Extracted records

* * *

-- pv_equiv track=rewrite | github.com/lorenzowind/python-programming | Data Structures & Algorithms/Project Problems vs Algorithms/Problems/problem_3.py | get_highest_sum
-- ===== SOURCE A (Python) =====
-- def get_highest_sum(input_list):
--     digits_first, digits_second = get_digits(len(input_list))
--
--     first_number, second_number = "", ""
--
--     for i in range(digits_first):
--         first_number += str(input_list[(len(input_list) - 1) - i * 2])
--         if digits_first != digits_second:
--             if i != digits_first - 1:
--                 second_number += str(input_list[(len(input_list) - 2) - i * 2])
--         else:
--             second_number += str(input_list[(len(input_list) - 2) - i * 2])
--
--     return int(first_number), int(second_number)
--
-- def get_digits(list_size):
--     if list_size % 2 != 0:
--         return list_size // 2 + 1, list_size // 2
--
--     return list_size // 2, list_size // 2
-- ===== SOURCE B (Python) =====
-- def get_highest_sum(input_list):
--     rev = input_list[::-1]
--     first_number = "".join(str(x) for x in rev[0::2])
--     second_number = "".join(str(x) for x in rev[1::2])
--     return int(first_number), int(second_number)
-- ===== Notes on version B (the rewrite author's own statement) =====
-- stated objective: simpler
-- what changed: Replaces the single index-arithmetic loop with its digits_first!=digits_second branch and skip-last-iteration special case by one list reversal plus two parity slices rev[0::2]/rev[1::2] joined and converted directly.
import Mathlib
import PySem

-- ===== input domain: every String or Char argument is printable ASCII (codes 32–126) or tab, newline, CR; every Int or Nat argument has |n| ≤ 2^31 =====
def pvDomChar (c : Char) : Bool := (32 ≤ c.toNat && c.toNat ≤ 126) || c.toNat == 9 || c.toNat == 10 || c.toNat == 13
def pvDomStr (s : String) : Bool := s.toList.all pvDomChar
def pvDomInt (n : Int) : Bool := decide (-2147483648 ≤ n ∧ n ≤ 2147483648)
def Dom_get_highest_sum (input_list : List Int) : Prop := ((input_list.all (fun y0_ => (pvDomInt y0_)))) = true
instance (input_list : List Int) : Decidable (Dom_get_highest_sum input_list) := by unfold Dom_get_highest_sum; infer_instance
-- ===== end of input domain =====

-- B replaces A's index-arithmetic loop (with its digits_first ≠ digits_second branch and
-- skip-last-iteration special case) by one reversal plus two parity slices; objective: simpler.

-- ===== PORT A =====
-- helper get_digits, literal
def get_digits (list_size : Int) : Int × Int :=
  if PySem.Int.mod list_size 2 ≠ 0 then
    (PySem.Int.floordiv list_size 2 + 1, PySem.Int.floordiv list_size 2)
  else
    (PySem.Int.floordiv list_size 2, PySem.Int.floordiv list_size 2)

-- strings are carried as List Char; indexing uses pyGetD 0 (in range on every iteration A runs),
-- and the final int(...) is ofChars? — 'none' (Python's ValueError) is excluded by Pre_ and defaulted to 0.
def get_highest_sum (input_list : List Int) : Int × Int :=
  let n : Int := (input_list.length : Int)
  let dfs := get_digits n
  let digits_first := dfs.1
  let digits_second := dfs.2
  let fs := (PySem.List.pyRange 0 digits_first 1).foldl
    (fun (acc : List Char × List Char) i =>
      (acc.1 ++ PySem.Int.toChars (PySem.List.pyGetD input_list ((n - 1) - i * 2) 0),
       if digits_first ≠ digits_second then
         if i ≠ digits_first - 1 then
           acc.2 ++ PySem.Int.toChars (PySem.List.pyGetD input_list ((n - 2) - i * 2) 0)
         else acc.2
       else
         acc.2 ++ PySem.Int.toChars (PySem.List.pyGetD input_list ((n - 2) - i * 2) 0)))
    ([], [])
  ((PySem.Int.ofChars? fs.1).getD 0, (PySem.Int.ofChars? fs.2).getD 0)

-- ===== PORT B =====
-- rev = input_list[::-1]; first from rev[0::2], second from rev[1::2]; int('') defaulted to 0 (excluded by Pre_)
def get_highest_sum_alt (input_list : List Int) : Int × Int :=
  let rev := (PySem.List.slice? input_list none none (-1)).getD []
  let first_number := PySem.Chars.join []
    (((PySem.List.slice? rev (some 0) none 2).getD []).map PySem.Int.toChars)
  let second_number := PySem.Chars.join []
    (((PySem.List.slice? rev (some 1) none 2).getD []).map PySem.Int.toChars)
  ((PySem.Int.ofChars? first_number).getD 0, (PySem.Int.ofChars? second_number).getD 0)

-- ===== PRECONDITION & SPEC =====
-- Python A raises ValueError exactly when int() gets a non-numeral: n ≤ 1 gives int('') and a
-- negative element anywhere but the last two positions puts a '-' mid-string; B raises there too.
def Pre_get_highest_sum (input_list : List Int) : Prop :=
  2 ≤ input_list.length ∧ ∀ x ∈ input_list.take (input_list.length - 2), 0 ≤ x
instance (input_list : List Int) : Decidable (Pre_get_highest_sum input_list) := by
  unfold Pre_get_highest_sum; infer_instance
def pvWitness_get_highest_sum : List Int := [1, 2, 3, 4, 5]

def Spec_get_highest_sum (input_list : List Int) (out : Int × Int) : Prop := out = get_highest_sum_alt input_list
instance (input_list : List Int) (out : Int × Int) : Decidable (Spec_get_highest_sum input_list out) := by unfold Spec_get_highest_sum; infer_instance

-- ===== CLAIM (what is proved, stated in full; the proofs are below) =====
def Claim_equal_get_highest_sum : Prop := ∀ (input_list : List Int), Dom_get_highest_sum input_list → Pre_get_highest_sum input_list → Spec_get_highest_sum input_list (get_highest_sum input_list)

-- ===== LEMMAS AND PROOFS =====

theorem join_nil_flatten (parts : List (List Char)) : PySem.Chars.join [] parts = parts.flatten := by
  unfold PySem.Chars.join
  induction parts with
  | nil => rfl
  | cons p ps ih =>
    cases ps with
    | nil => simp [List.intercalate]
    | cons q qs =>
      simp only [List.intercalate, List.intersperse] at *
      simp_all [List.flatten]


theorem slice2_getD (xs : List Int) (a : Nat) (ha : a ≤ 1) :
  (PySem.List.slice? xs (some (a:Int)) none 2).getD [] =
    (List.range ((xs.length - a + 1)/2)).map (fun k => xs.getD (a + 2*k) 0) := by
  unfold PySem.List.slice? PySem.List.sliceIndices
  simp only [if_neg (by norm_num : ¬ ((2:Int) = 0)), if_neg (by norm_num : ¬ ((2:Int) < 0)),
    if_pos (by norm_num : (0:Int) < 2)]
  have hcast : ¬ ((a:Int) < 0) := by omega
  simp only [hcast, if_false, Option.getD_some]
  by_cases hn : a < xs.length
  · have hmin : min (a:Int) (xs.length:Int) = (a:Int) := by omega
    rw [hmin, if_pos (by exact_mod_cast hn)]
    have hcount : (((xs.length:Int) - a + 2 - 1)/2).toNat = (xs.length - a + 1)/2 := by omega
    rw [hcount]
    rw [show List.map (fun k => xs.getD (a + 2*k) 0) (List.range ((xs.length - a + 1)/2))
        = List.filterMap (some ∘ fun k => xs.getD (a + 2*k) 0) (List.range ((xs.length - a + 1)/2)) by
      rw [List.filterMap_eq_map]]
    apply List.filterMap_congr
    intro k hk
    simp only [List.mem_range] at hk
    have hidx : ((a:Int) + 2 * (k:Int)).toNat = a + 2*k := by omega
    have hlt : a + 2*k < xs.length := by omega
    rw [hidx]
    simp [List.getElem?_eq_getElem hlt]
  · have h2 : min (a:Int) (xs.length:Int) = (xs.length:Int) := by omega
    rw [h2, if_neg (by omega)]
    have : (xs.length - a + 1)/2 = 0 := by omega
    simp [this]


def cf (l : List Int) : List Char :=
  ((List.range ((l.length + 1)/2)).map (fun k => PySem.Int.toChars (l.getD (l.length - 1 - 2*k) 0))).flatten
def cs (l : List Int) : List Char :=
  ((List.range (l.length/2)).map (fun k => PySem.Int.toChars (l.getD (l.length - 2 - 2*k) 0))).flatten


theorem rev_getD (l : List Int) (i : Nat) (h : i < l.length) :
    l.reverse.getD i 0 = l.getD (l.length - 1 - i) 0 := by
  rw [List.getD_eq_getElem?_getD, List.getD_eq_getElem?_getD,
    List.getElem?_reverse (by simpa using h)]


theorem pyGetD_toGetD (xs : List Int) (i : Int) (h0 : 0 ≤ i) (h1 : i < (xs.length : Int)) :
    PySem.List.pyGetD xs i 0 = xs.getD i.toNat 0 := by
  rw [PySem.List.pyGetD_eq_getElem xs 0 h0 h1, List.getD_eq_getElem xs 0 (by omega)]


theorem alt_eq (l : List Int) :
    get_highest_sum_alt l = ((PySem.Int.ofChars? (cf l)).getD 0, (PySem.Int.ofChars? (cs l)).getD 0) := by
  unfold get_highest_sum_alt
  rw [PySem.List.slice?_none_none_neg_one]
  simp only [Option.getD_some]
  rw [show ((0:Int) = ((0:Nat):Int)) by norm_cast, show ((1:Int) = ((1:Nat):Int)) by norm_cast,
    slice2_getD l.reverse 0 (by norm_num), slice2_getD l.reverse 1 (by norm_num)]
  rw [join_nil_flatten, join_nil_flatten]
  have hc1 : (l.reverse.length - 0 + 1)/2 = (l.length + 1)/2 := by simp
  have hc2 : (l.reverse.length - 1 + 1)/2 = l.length/2 := by
    simp only [List.length_reverse]; omega
  rw [hc1, hc2]
  unfold cf cs
  have h1 : (List.map PySem.Int.toChars
      (List.map (fun k => l.reverse.getD (0 + 2 * k) 0) (List.range ((l.length + 1) / 2)))) =
      (List.map (fun k => PySem.Int.toChars (l.getD (l.length - 1 - 2 * k) 0))
        (List.range ((l.length + 1) / 2))) := by
    rw [List.map_map]
    apply List.map_congr_left
    intro k hk
    simp only [List.mem_range] at hk
    simp only [Function.comp]
    rw [rev_getD l _ (by omega)]
    have he : l.length - 1 - (0 + 2 * k) = l.length - 1 - 2 * k := by omega
    rw [he]
  have h2 : (List.map PySem.Int.toChars
      (List.map (fun k => l.reverse.getD (1 + 2 * k) 0) (List.range (l.length / 2)))) =
      (List.map (fun k => PySem.Int.toChars (l.getD (l.length - 2 - 2 * k) 0))
        (List.range (l.length / 2))) := by
    rw [List.map_map]
    apply List.map_congr_left
    intro k hk
    simp only [List.mem_range] at hk
    simp only [Function.comp]
    rw [rev_getD l _ (by omega)]
    have he : l.length - 1 - (1 + 2 * k) = l.length - 2 - 2 * k := by omega
    rw [he]
  rw [h1, h2]

theorem a_eq (l : List Int) :
    get_highest_sum l = ((PySem.Int.ofChars? (cf l)).getD 0, (PySem.Int.ofChars? (cs l)).getD 0) := by
  unfold get_highest_sum get_digits
  have hmod : PySem.Int.mod (l.length : Int) 2 = (l.length : Int) % 2 :=
    PySem.Int.mod_eq_emod_of_pos (by norm_num)
  have hdiv : PySem.Int.floordiv (l.length : Int) 2 = (l.length : Int) / 2 :=
    PySem.Int.floordiv_eq_ediv_of_pos (by norm_num)
  by_cases hpar : l.length % 2 = 0
  · have hm0 : ((l.length : Int)) % 2 = 0 := by omega
    simp only [hmod, hdiv, hm0, ne_eq, not_true_eq_false, if_false, ite_not]
    rw [PySem.List.foldl_prod_mk
      (fun x i => x ++ PySem.Int.toChars (PySem.List.pyGetD l ((l.length : Int) - 1 - i * 2) 0))
      (fun x i => x ++ PySem.Int.toChars (PySem.List.pyGetD l ((l.length : Int) - 2 - i * 2) 0))]
    have e1 : List.foldl
        (fun acc i => acc ++ PySem.Int.toChars (PySem.List.pyGetD l ((l.length : Int) - 1 - i * 2) 0))
        [] (PySem.List.pyRange 0 ((l.length : Int) / 2)) = cf l := by
      rw [PySem.List.foldl_append_eq_flatMap, List.nil_append, PySem.List.pyRange_one,
        List.flatMap_map, List.flatMap_def, cf]
      rw [show (((l.length : Int) / 2) - 0).toNat = (l.length + 1) / 2 by omega]
      congr 1
      apply List.map_congr_left
      intro k hk
      simp only [List.mem_range] at hk
      rw [pyGetD_toGetD l _ (by omega) (by omega)]
      rw [show ((l.length : Int) - 1 - (0 + (k:Int)) * 2).toNat = l.length - 1 - 2 * k by omega]
    have e2 : List.foldl
        (fun acc i => acc ++ PySem.Int.toChars (PySem.List.pyGetD l ((l.length : Int) - 2 - i * 2) 0))
        [] (PySem.List.pyRange 0 ((l.length : Int) / 2)) = cs l := by
      rw [PySem.List.foldl_append_eq_flatMap, List.nil_append, PySem.List.pyRange_one,
        List.flatMap_map, List.flatMap_def, cs]
      rw [show (((l.length : Int) / 2) - 0).toNat = l.length / 2 by omega]
      congr 1
      apply List.map_congr_left
      intro k hk
      simp only [List.mem_range] at hk
      rw [pyGetD_toGetD l _ (by omega) (by omega)]
      rw [show ((l.length : Int) - 2 - (0 + (k:Int)) * 2).toNat = l.length - 2 - 2 * k by omega]
    rw [e1, e2]
  · have hm1 : (((l.length : Int)) % 2 ≠ 0) = True := eq_true (by omega)
    have hne : (((l.length : Int) / 2 + 1 ≠ (l.length : Int) / 2)) = True := eq_true (by omega)
    simp only [hmod, hdiv, hm1, if_true, hne]
    rw [PySem.List.foldl_prod_mk
      (fun x i => x ++ PySem.Int.toChars (PySem.List.pyGetD l ((l.length : Int) - 1 - i * 2) 0))
      (fun x i => if i ≠ (l.length : Int) / 2 + 1 - 1 then
          x ++ PySem.Int.toChars (PySem.List.pyGetD l ((l.length : Int) - 2 - i * 2) 0)
        else x)]
    have e1 : List.foldl
        (fun acc i => acc ++ PySem.Int.toChars (PySem.List.pyGetD l ((l.length : Int) - 1 - i * 2) 0))
        [] (PySem.List.pyRange 0 ((l.length : Int) / 2 + 1)) = cf l := by
      rw [PySem.List.foldl_append_eq_flatMap, List.nil_append, PySem.List.pyRange_one,
        List.flatMap_map, List.flatMap_def, cf]
      rw [show (((l.length : Int) / 2 + 1) - 0).toNat = (l.length + 1) / 2 by omega]
      congr 1
      apply List.map_congr_left
      intro k hk
      simp only [List.mem_range] at hk
      rw [pyGetD_toGetD l _ (by omega) (by omega)]
      rw [show ((l.length : Int) - 1 - (0 + (k:Int)) * 2).toNat = l.length - 1 - 2 * k by omega]
    have e2 : List.foldl
        (fun acc i => if i ≠ (l.length : Int) / 2 + 1 - 1 then
            acc ++ PySem.Int.toChars (PySem.List.pyGetD l ((l.length : Int) - 2 - i * 2) 0)
          else acc)
        [] (PySem.List.pyRange 0 ((l.length : Int) / 2 + 1)) = cs l := by
      rw [PySem.List.pyRange_one_succ_right (by omega : (0:Int) ≤ (l.length : Int) / 2),
        List.foldl_append]
      simp only [List.foldl_cons, List.foldl_nil]
      rw [if_neg (by omega)]
      rw [PySem.List.foldl_congr_mem _ _
        (fun acc i => acc ++ PySem.Int.toChars (PySem.List.pyGetD l ((l.length : Int) - 2 - i * 2) 0)) _
        (by
          intro acc x hx
          rw [PySem.List.mem_pyRange_one] at hx
          rw [if_pos (by omega)])]
      rw [PySem.List.foldl_append_eq_flatMap, List.nil_append, PySem.List.pyRange_one,
        List.flatMap_map, List.flatMap_def, cs]
      rw [show (((l.length : Int) / 2) - 0).toNat = l.length / 2 by omega]
      congr 1
      apply List.map_congr_left
      intro k hk
      simp only [List.mem_range] at hk
      rw [pyGetD_toGetD l _ (by omega) (by omega)]
      rw [show ((l.length : Int) - 2 - (0 + (k:Int)) * 2).toNat = l.length - 2 - 2 * k by omega]
    rw [e1, e2]

theorem ports_eq (l : List Int) : get_highest_sum l = get_highest_sum_alt l := by
  rw [a_eq, alt_eq]

-- ===== VERDICT (by name: the statement is the Claim_ definition above) =====
theorem get_highest_sum_spec : Claim_equal_get_highest_sum := by
  unfold Claim_equal_get_highest_sum Spec_get_highest_sum
  intro l _ _
  exact ports_eq l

* * *

◆ What the task requires: Only the number of lines in the data that hold "parts" should be stated.

◆ Response for this exercise: 2